Largest wave of returns in UNHCR history

In 2025, the number of refugees and IDPs returning home rose by 50 percent compared with 2024, with just over 14.7 million returning. This marks the largest wave of returns ever recorded by UNHCR.

Some 92 percent of returns were to just six countries: the Democratic Republic of the Congo (3.6 million), Sudan (3.6 million), Syria (3.3 million), Afghanistan (2 million), Ukraine (718,300), and Myanmar (415,200).

The scale of returns offers some cause for optimism. However, UNHCR has flagged serious concerns about the conditions people are returning to.

UNHCR warns that the conditions for refugee returns are far from ideal, with many people returning to violence and instability.
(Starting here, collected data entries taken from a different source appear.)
-- pv_equiv track=rewrite | github.com/couasnonanais/ConsecutiveEvents | Calculate_distributions_events.py | keep_key_dict
-- ===== SOURCE A (Python) =====
-- def keep_key_dict(dict_result, key):
--     to_remove = []
--     for dict_key in dict_result.keys():
--         if key not in dict_key:
--             to_remove.append(dict_key)
--     for dict_key in to_remove:
--         dict_result.pop(dict_key)
--
--     return dict_result
-- ===== SOURCE B (Python) =====
-- def keep_key_dict(dict_result, key):
--     # Fixpoint deletion: repeatedly scan for the first offending key and delete
--     # it from the dict, restarting the scan, until no key lacking the substring
--     # remains.  Same dict object is mutated and returned.
--     while True:
--         bad = next((k for k in dict_result if key not in k), None)
--         if bad is None:
--             return dict_result
--         del dict_result[bad]
-- ===== Notes on version B (the rewrite author's own statement) =====
-- stated objective: alternative
-- what changed: Replaces A's two staged passes (collect all offending keys, then pop each) with a restart-scan fixpoint loop that finds the first key lacking the substring, deletes it, and rescans from the start until none remains.
import Mathlib
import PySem

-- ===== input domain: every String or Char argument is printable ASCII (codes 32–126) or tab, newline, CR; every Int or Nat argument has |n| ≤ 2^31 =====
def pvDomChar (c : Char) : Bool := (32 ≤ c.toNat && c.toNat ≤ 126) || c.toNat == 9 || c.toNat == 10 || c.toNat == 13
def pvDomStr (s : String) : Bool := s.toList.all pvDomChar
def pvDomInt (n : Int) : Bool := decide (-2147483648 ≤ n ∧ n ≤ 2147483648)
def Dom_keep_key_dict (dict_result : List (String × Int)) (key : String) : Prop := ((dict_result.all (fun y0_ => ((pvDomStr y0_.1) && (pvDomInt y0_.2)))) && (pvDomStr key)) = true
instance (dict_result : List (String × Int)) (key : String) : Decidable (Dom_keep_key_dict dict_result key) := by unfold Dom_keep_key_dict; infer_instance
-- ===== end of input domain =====

-- Both A and B mutate the dict in place and return the same object; the equivalence proved here is about the
-- returned mapping. B replaces A's staged collect-then-pop passes with a restart-scan fixpoint deletion loop.

-- ===== PORT A =====
-- A: first pass collects the keys not containing `key`; second pass pops each collected key.
-- dict.pop(k) removes the entry with key k; on the association list this is the filter below (exact: a dict never holds two entries with equal keys).
def keep_key_dict (dict_result : List (String × Int)) (key : String) : List (String × Int) :=
  let to_remove : List String :=
    dict_result.foldl (fun acc p => if !(PySem.Str.isIn key p.1) then acc ++ [p.1] else acc) []
  to_remove.foldl (fun d k => d.filter (fun p => ¬ (p.1 = k))) dict_result

-- ===== PORT B =====
-- B: while True: bad = next((k for k in dict_result if key not in k), None);
--    if bad is None: return dict_result; del dict_result[bad]  -- then rescan from the start
-- (fuel = length of the dict bounds the loop: each iteration deletes at least one entry)
def kkdLoop (fuel : Nat) (d : List (String × Int)) (key : String) : List (String × Int) :=
  match fuel with
  | 0 => d
  | fuel + 1 =>
    match d.find? (fun p => !(PySem.Str.isIn key p.1)) with
    | none => d
    | some bad => kkdLoop fuel (d.filter (fun p => !(p.1 == bad.1))) key

def keep_key_dict_alt (dict_result : List (String × Int)) (key : String) : List (String × Int) :=
  kkdLoop dict_result.length dict_result key

-- ===== PRECONDITION & SPEC =====
def Spec_keep_key_dict (dict_result : List (String × Int)) (key : String) (out : List (String × Int)) : Prop := out = keep_key_dict_alt dict_result key
instance (dict_result : List (String × Int)) (key : String) (out : List (String × Int)) : Decidable (Spec_keep_key_dict dict_result key out) := by unfold Spec_keep_key_dict; infer_instance

-- ===== CLAIM (what is proved, stated in full; the proofs are below) =====
def Claim_equal_keep_key_dict : Prop := ∀ (dict_result : List (String × Int)) (key : String), Dom_keep_key_dict dict_result key → Spec_keep_key_dict dict_result key (keep_key_dict dict_result key)

-- ===== LEMMAS AND PROOFS =====

-- Folding A's pop over the collected keys = one filter dropping every entry whose key is in that list.
lemma foldl_filter_eq_filter_not_mem (rem : List String) (d : List (String × Int)) :
    rem.foldl (fun d k => d.filter (fun p => ¬ (p.1 = k))) d
      = d.filter (fun p => ¬ p.1 ∈ rem) := by
  induction rem generalizing d with
  | nil => simp
  | cons k rest ih =>
      simp only [List.foldl_cons, ih, List.filter_filter]
      apply List.filter_congr
      intro p _
      simp [eq_comm]
      rw [Bool.and_comm]

-- B's fixpoint deletion loop computes the filter keeping the entries whose key contains `key`.
lemma kkdLoop_eq_filter (key : String) : ∀ (n : Nat) (d : List (String × Int)), d.length ≤ n →
    kkdLoop n d key = d.filter (fun p => PySem.Str.isIn key p.1) := by
  intro n
  induction n with
  | zero =>
      intro d hd
      have : d = [] := List.eq_nil_of_length_eq_zero (Nat.le_zero.mp hd)
      subst this
      simp [kkdLoop]
  | succ n ih =>
      intro d hd
      rw [kkdLoop]
      split
      · rename_i h
        symm
        apply List.filter_eq_self.mpr
        intro p hp
        have := List.find?_eq_none.mp h p hp
        simpa using this
      · rename_i bad h
        have hbad : ¬ PySem.Str.isIn key bad.1 = true := by
          have := List.find?_some h
          simpa using this
        have hlt : (d.filter (fun p => !(p.1 == bad.1))).length < d.length := by
          apply List.length_filter_lt_length_iff_exists.mpr
          refine ⟨bad, List.mem_of_find?_eq_some h, ?_⟩
          simp
        rw [ih _ (Nat.le_of_lt_succ (Nat.lt_of_lt_of_le hlt hd)), List.filter_filter]
        apply List.filter_congr
        intro p _
        by_cases hg : PySem.Str.isIn key p.1 = true
        · have hne : (p.1 == bad.1) = false :=
            beq_eq_false_iff_ne.mpr (fun e => hbad (e ▸ hg))
          simp only [hg, hne, Bool.not_false, Bool.and_true]
        · have hg' : PySem.Str.isIn key p.1 = false := Bool.eq_false_iff.mpr hg
          simp only [hg', Bool.false_and]

lemma alt_eq_filter (d : List (String × Int)) (key : String) :
    keep_key_dict_alt d key = d.filter (fun p => PySem.Str.isIn key p.1) :=
  kkdLoop_eq_filter key d.length d (Nat.le_refl _)

-- A's result is also that filter.
lemma a_eq_filter (d : List (String × Int)) (key : String) :
    keep_key_dict d key = d.filter (fun p => PySem.Str.isIn key p.1) := by
  unfold keep_key_dict
  simp only [PySem.List.foldl_append_if, List.nil_append, foldl_filter_eq_filter_not_mem]
  apply List.filter_congr
  intro p hp
  by_cases h : PySem.Str.isIn key p.1
  · simp only [h, decide_eq_true_eq]
    simp only [List.mem_map, List.mem_filter, not_exists, not_and]
    rintro ⟨q, hqd⟩ ⟨_, hq⟩ hfst
    rw [hfst, h] at hq
    simp at hq
  · simp only [h]
    simp only [decide_eq_false_iff_not, not_not, List.mem_map]
    exact ⟨p, List.mem_filter.mpr ⟨hp, by simpa using h⟩, rfl⟩

-- ===== VERDICT (by name: the statement is the Claim_ definition above) =====
theorem keep_key_dict_spec : Claim_equal_keep_key_dict := by
  intro d key _
  show keep_key_dict d key = keep_key_dict_alt d key
  rw [a_eq_filter, alt_eq_filter]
This raises serious questions about the dangers facing those who go back to their country of origin.

New crisis in Iran and Lebanon

Despite a roughly 4 percent decrease in the number of displaced people in 2025, this progress has been overshadowed by Lebanon’s fast-growing displacement crisis. Since the US-Israel war on Iran began in late March 2026, Israeli attacks have forcibly displaced more than one million, with a further 3.2 million internally displaced in Iran.

The new displacement in the Middle East threatens to reverse the progress recorded in the 2025 data. Ongoing hostilities could push numbers upward again in the next reporting cycle.

A decade of rising displacement

When the UN Refugee Convention came in shape in 1951, there were 2.1 million refugees. By 1980, the number surpassed 10 million for the first time. Wars in Afghanistan and Ethiopia during the 1980s caused the number to double to 20 million by 1990.

The US invasion of Afghanistan in 2001 and Iraq in 2003, combined with civil wars in South Sudan and Syria, pushed refugee numbers beyond 30 million by the end of 2021. The war in Ukraine, which started in 2022, led to one of the fastest-growing refugee crises since World War II, with 5.7 million people forced to flee Ukraine in less than a year.

At the end of 2025, there were approximately 3.7 million Afghan refugees or other people in need of international protection, a decrease of 36 percent from the previous year. This sharp drop reflects both large-scale returns to Afghanistan and updated counting methods.